Obviously, stealth politics defied moral posturing and dramatic public coordination, and it failed then and now to elicit interest among national media and professional scholars. But this different politicking helped incorporate and implement the usually cited forces of Southern change during the past half-century.
The Mixed Civic Nature of Stealth Reconstruction
As has been noted, this is not a thesis of public magnificence like the heroic civil rights movement.
For the most part, the new breed of Southern political leadership was interested in conventional issues such as national defense, education, agriculture, and their own careers; their stealth politics has to be understood as a civic endeavor within the primacy of broader concerns.
It would be quite a stretch to champion these leaders and their work as heroic or revolutionary—they were, after all, practical political people. There was no common soul or grand collective purpose among our politicians, just their individual political personalities and everyday operations based on a mixture of selfish and unselfish character. Few had been on the front lines or in the march for equality in their areas and states; many nurtured sentiment, but no burning passion, for the heroic drama; most did not enter public life until the 1970s, and when they did, it was not for reasons of racial justice. We’ll not claim for them a place among the icons of the civil rights movement. Instead, we characterize them simply as “stealth politicians” who, variously motivated, helped reconstruct Southern politics.

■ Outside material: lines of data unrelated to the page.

-- pv_equiv track=rewrite | github.com/daniel-reich/ubiquitous-fiesta | 6pFZZ9CdSFDGhvNBc_19.py | factor_group
-- ===== SOURCE A (Python) =====
-- def factor_group(num):
--     l=[]
--     for i in range(1,num+1):
--         if num%i==0:
--             l.append(i)
--         else:
--             pass
--     if len(l)%2==0:
--         return 'even'
--     else:
--         return 'odd'
-- ===== SOURCE B (Python) =====
-- def factor_group(num):
--     # count of divisors is odd iff num is a positive perfect square
--     if num <= 0:
--         return 'even'
--     k = 0
--     while k * k < num:
--         k += 1
--     return 'odd' if k * k == num else 'even'
-- ===== Notes on version B (the rewrite author's own statement) =====
-- stated objective: faster
-- what changed: Instead of enumerating all num divisors and counting them, B uses the fact that the divisor count is odd iff num is a perfect square, and tests squareness by an incremental integer-square-root search.
import Mathlib
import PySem

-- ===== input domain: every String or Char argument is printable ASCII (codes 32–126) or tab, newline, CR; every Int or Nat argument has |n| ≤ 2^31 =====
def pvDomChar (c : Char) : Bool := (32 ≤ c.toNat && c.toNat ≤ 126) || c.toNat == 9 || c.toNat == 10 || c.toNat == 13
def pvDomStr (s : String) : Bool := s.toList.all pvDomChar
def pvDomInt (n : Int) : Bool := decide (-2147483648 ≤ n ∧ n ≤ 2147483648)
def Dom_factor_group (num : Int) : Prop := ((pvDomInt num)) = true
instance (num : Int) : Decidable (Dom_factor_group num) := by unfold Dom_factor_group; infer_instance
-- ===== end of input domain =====

-- B replaces the O(num) divisor enumeration by a perfect-square test via an incremental
-- integer-square-root search (divisor count is odd iff num is a perfect square).


-- ===== PORT A =====
def factor_group (num : Int) : String :=
  let l := (PySem.List.pyRange 1 (num + 1) 1).foldl
    (fun l i => if PySem.Int.mod num i == 0 then l ++ [i] else l) ([] : List Int)
  if l.length % 2 == 0 then "even" else "odd"

-- ===== PORT B =====
-- the `while k * k < num: k += 1` loop of Source B
def fgSearch (num k : Int) : Int :=
  if k * k < num then fgSearch num (k + 1) else k
termination_by (num - k).toNat
decreasing_by
  have hk : k < num := by nlinarith [sq_nonneg (k - 1), sq_nonneg k]
  omega

def factor_group_alt (num : Int) : String :=
  if num ≤ 0 then "even"
  else
    let k := fgSearch num 0
    if k * k == num then "odd" else "even"

-- ===== PRECONDITION & SPEC =====
def Spec_factor_group (num : Int) (out : String) : Prop := out = factor_group_alt num
instance (num : Int) (out : String) : Decidable (Spec_factor_group num out) := by unfold Spec_factor_group; infer_instance

-- ===== CLAIM (what is proved, stated in full; the proofs are below) =====
def Claim_equal_factor_group : Prop := ∀ (num : Int), Dom_factor_group num → Spec_factor_group num (factor_group num)

-- ===== LEMMAS AND PROOFS =====

-- A's divisor list has the length of the divisor finset
theorem factor_group_len {n : Nat} (hn : 0 < n) :
    ((PySem.List.pyRange 1 ((n : Int) + 1) 1).foldl
      (fun l i => if PySem.Int.mod (n : Int) i == 0 then l ++ [i] else l) ([] : List Int)).length
      = n.divisors.card := by
  rw [PySem.List.foldl_append_if_eq_filter, List.nil_append, ← List.countP_eq_length_filter,
      PySem.List.pyRange_one, List.countP_map]
  have h1 : ((n : Int) + 1 - 1).toNat = n := by omega
  rw [h1]
  have h3 : List.countP ((fun i => PySem.Int.mod (↑n) i == 0) ∘ fun k : Nat => 1 + (k : Int))
        (List.range n)
      = List.countP (fun k => decide ((1 + k) ∣ n)) (List.range n) := by
    apply List.countP_congr
    intro k _
    simp only [Function.comp]
    have hc : (1 : Int) + (k : Int) = ((1 + k : Nat) : Int) := by push_cast; ring
    rw [hc, PySem.Int.mod_natCast]
    simp only [beq_iff_eq, Int.natCast_eq_zero, decide_eq_true_eq]
    exact Nat.dvd_iff_mod_eq_zero.symm
  rw [h3, Nat.divisors, Nat.Ico_eq_range']
  have h2 : n + 1 - 1 = n := by omega
  rw [h2, Finset.filter, Finset.card]
  simp only [Multiset.filter_coe, Multiset.coe_card, ← List.countP_eq_length_filter,
    List.range'_eq_map_range, List.countP_map]
  rfl

-- the classical parity fact: the divisor count of n > 0 is odd iff n is a perfect square
theorem divisors_card_odd_iff {n : Nat} (hn : 0 < n) :
    n.divisors.card % 2 = 1 ↔ IsSquare n := by
  have hn0 : n ≠ 0 := hn.ne'
  set s := n.divisors with hs
  set lo := s.filter (fun d => d * d < n) with hlo
  set eqf := s.filter (fun d => d * d = n) with heqf
  set hi := s.filter (fun d => n < d * d) with hhi
  have hsplit : s.card = lo.card + (eqf.card + hi.card) := by
    rw [← Finset.card_filter_add_card_filter_not (s := s) (p := fun d => d * d < n)]
    congr 1
    rw [← Finset.card_filter_add_card_filter_not
        (s := s.filter (fun d => ¬ d * d < n)) (p := fun d => d * d = n)]
    congr 1
    · rw [Finset.filter_filter]
      congr 1
      ext a
      simp only [Finset.mem_filter, heqf]
      constructor
      · rintro ⟨h1, _, h3⟩; exact ⟨h1, h3⟩
      · rintro ⟨h1, h3⟩; exact ⟨h1, by omega, h3⟩
    · rw [Finset.filter_filter]
      congr 1
      ext a
      simp only [Finset.mem_filter, hhi]
      constructor
      · rintro ⟨h1, h2, h3⟩; exact ⟨h1, by omega⟩
      · rintro ⟨h1, h3⟩; exact ⟨h1, by omega, by omega⟩
  -- the pairing d ↦ n / d matches the divisors below √n with those above it
  have key : ∀ d ∈ lo, n / d ∈ hi ∧ n / (n / d) = d := by
    intro d hd
    rw [hlo, Finset.mem_filter, Nat.mem_divisors] at hd
    obtain ⟨⟨hdvd, _⟩, hlt⟩ := hd
    have hdpos : 0 < d := Nat.pos_of_dvd_of_pos hdvd hn
    obtain ⟨e, he⟩ := hdvd
    have hepos : 0 < e := by by_contra h; push Not at h; interval_cases e; omega
    have hde : n / d = e := by rw [he, Nat.mul_div_cancel_left _ hdpos]
    have hdlte : d < e := by nlinarith
    refine ⟨?_, ?_⟩
    · rw [hhi, Finset.mem_filter, Nat.mem_divisors, hde]
      exact ⟨⟨Dvd.intro_left d he.symm, hn0⟩, by nlinarith⟩
    · rw [hde, he, Nat.mul_div_cancel _ hepos]
  have key2 : ∀ e ∈ hi, n / e ∈ lo ∧ n / (n / e) = e := by
    intro e hee
    rw [hhi, Finset.mem_filter, Nat.mem_divisors] at hee
    obtain ⟨⟨hdvd, _⟩, hlt⟩ := hee
    have hepos : 0 < e := Nat.pos_of_dvd_of_pos hdvd hn
    obtain ⟨d, hd⟩ := hdvd
    have hdpos : 0 < d := by by_contra h; push Not at h; interval_cases d; omega
    have hed : n / e = d := by rw [hd, Nat.mul_div_cancel_left _ hepos]
    have hdlt : d < e := by nlinarith
    refine ⟨?_, ?_⟩
    · rw [hlo, Finset.mem_filter, Nat.mem_divisors, hed]
      exact ⟨⟨Dvd.intro_left e hd.symm, hn0⟩, by nlinarith⟩
    · rw [hed, hd, Nat.mul_div_cancel _ hdpos]
  have hpair : lo.card = hi.card :=
    Finset.card_bij' (fun d _ => n / d) (fun e _ => n / e)
      (fun d hd => (key d hd).1) (fun e hee => (key2 e hee).1)
      (fun d hd => (key d hd).2) (fun e hee => (key2 e hee).2)
  by_cases hsq : IsSquare n
  · obtain ⟨r, hr⟩ := hsq
    have hrpos : 0 < r := by nlinarith
    have hr1 : eqf = {r} := by
      apply Finset.eq_singleton_iff_unique_mem.mpr
      refine ⟨?_, ?_⟩
      · rw [heqf, Finset.mem_filter, Nat.mem_divisors]
        exact ⟨⟨Dvd.intro_left r hr.symm, hn0⟩, hr.symm⟩
      · intro d hd
        rw [heqf, Finset.mem_filter] at hd
        have : d * d = r * r := by omega
        nlinarith [Nat.le_total d r]
    rw [hr1] at hsplit
    simp only [Finset.card_singleton] at hsplit
    exact ⟨fun _ => ⟨r, hr⟩, fun _ => by omega⟩
  · have hr0 : eqf = ∅ := by
      rw [Finset.eq_empty_iff_forall_notMem]
      intro d hd
      rw [heqf, Finset.mem_filter] at hd
      exact hsq ⟨d, hd.2.symm⟩
    rw [hr0] at hsplit
    simp only [Finset.card_empty] at hsplit
    exact ⟨fun h => by omega, fun h => absurd h hsq⟩

-- fgSearch stays ≥ its start
theorem fgSearch_ge (num k : Int) : k ≤ fgSearch num k := by
  induction k using fgSearch.induct (num := num) with
  | case1 k h ih => rw [fgSearch, if_pos h]; omega
  | case2 k h => rw [fgSearch, if_neg h]

-- if num = r * r with k ≤ r, the search stops exactly at r
theorem fgSearch_eq_root {num k r : Int} (hk : k ≤ r) (h0 : 0 ≤ k) (hr : num = r * r) :
    fgSearch num k = r := by
  induction k using fgSearch.induct (num := num) with
  | case1 k h ih =>
    rw [fgSearch, if_pos h]
    have hkr : k ≠ r := by rintro rfl; omega
    exact ih (by omega) (by omega)
  | case2 k h =>
    rw [fgSearch, if_neg h]
    nlinarith

-- ===== VERDICT (by name: the statement is the Claim_ definition above) =====
theorem factor_group_spec : Claim_equal_factor_group := by
  intro num _
  unfold Spec_factor_group factor_group factor_group_alt
  by_cases h : num ≤ 0
  · rw [if_pos h, PySem.List.pyRange_one_eq_nil (by omega)]
    simp
  · rw [if_neg h]
    have hnum : num = (num.toNat : Int) := by omega
    have hnpos : 0 < num.toNat := by omega
    set n := num.toNat with hn
    rw [hnum]
    simp only [factor_group_len hnpos]
    by_cases hsq : IsSquare n
    · obtain ⟨r, hr⟩ := hsq
      have hsr : fgSearch (n : Int) 0 = (r : Int) :=
        fgSearch_eq_root (by positivity) le_rfl (by push_cast [hr]; ring)
      have hodd : n.divisors.card % 2 = 1 := (divisors_card_odd_iff hnpos).mpr ⟨r, hr⟩
      rw [if_neg (by simp [hodd]), hsr, if_pos (by simp only [beq_iff_eq]; exact_mod_cast hr.symm)]
    · have hne : ¬ (fgSearch (n : Int) 0 * fgSearch (n : Int) 0 == (n : Int)) = true := by
        intro hcontra
        simp only [beq_iff_eq] at hcontra
        have hge : (0 : Int) ≤ fgSearch (n : Int) 0 := fgSearch_ge _ _
        have htn : ((fgSearch (n : Int) 0).toNat : Int) = fgSearch (n : Int) 0 :=
          Int.toNat_of_nonneg hge
        exact hsq ⟨(fgSearch (n : Int) 0).toNat, by exact_mod_cast (htn ▸ hcontra).symm⟩
      have heven : n.divisors.card % 2 = 0 := by
        have := (divisors_card_odd_iff hnpos).not.mpr hsq
        omega
      rw [if_pos (by simp [heven]), if_neg hne]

However, we do view stealthy biracial leadership and politics as a broad civic phenomenon that went beyond the personalized motives and actions of crass politicians. While some leaders contributed to this movement in individualized pursuit of individualized objectives, many others did so for philosophical and purposive reasons related to American democracy. They were as a group relatively progressive Southerners; so we prefer to envision stealth politics as an incremental, conflicted mixture—a purposeful/inadvertent, public/private, personal/interpersonal dynamic—and as an overall positive process whereby some leaders and activists really made things better in everyday life for most Southerners, who were caught in the black-white crossfire of their region’s historical dilemma.
The Inevitable Demise of Stealth Leadership
Ironically, the racial progress of the past several decades wrought the inevitable demise of stealth leadership in the South. These leaders were transformational but transient; in a way, they may have fallen victims of their own success in helping change Southern politics.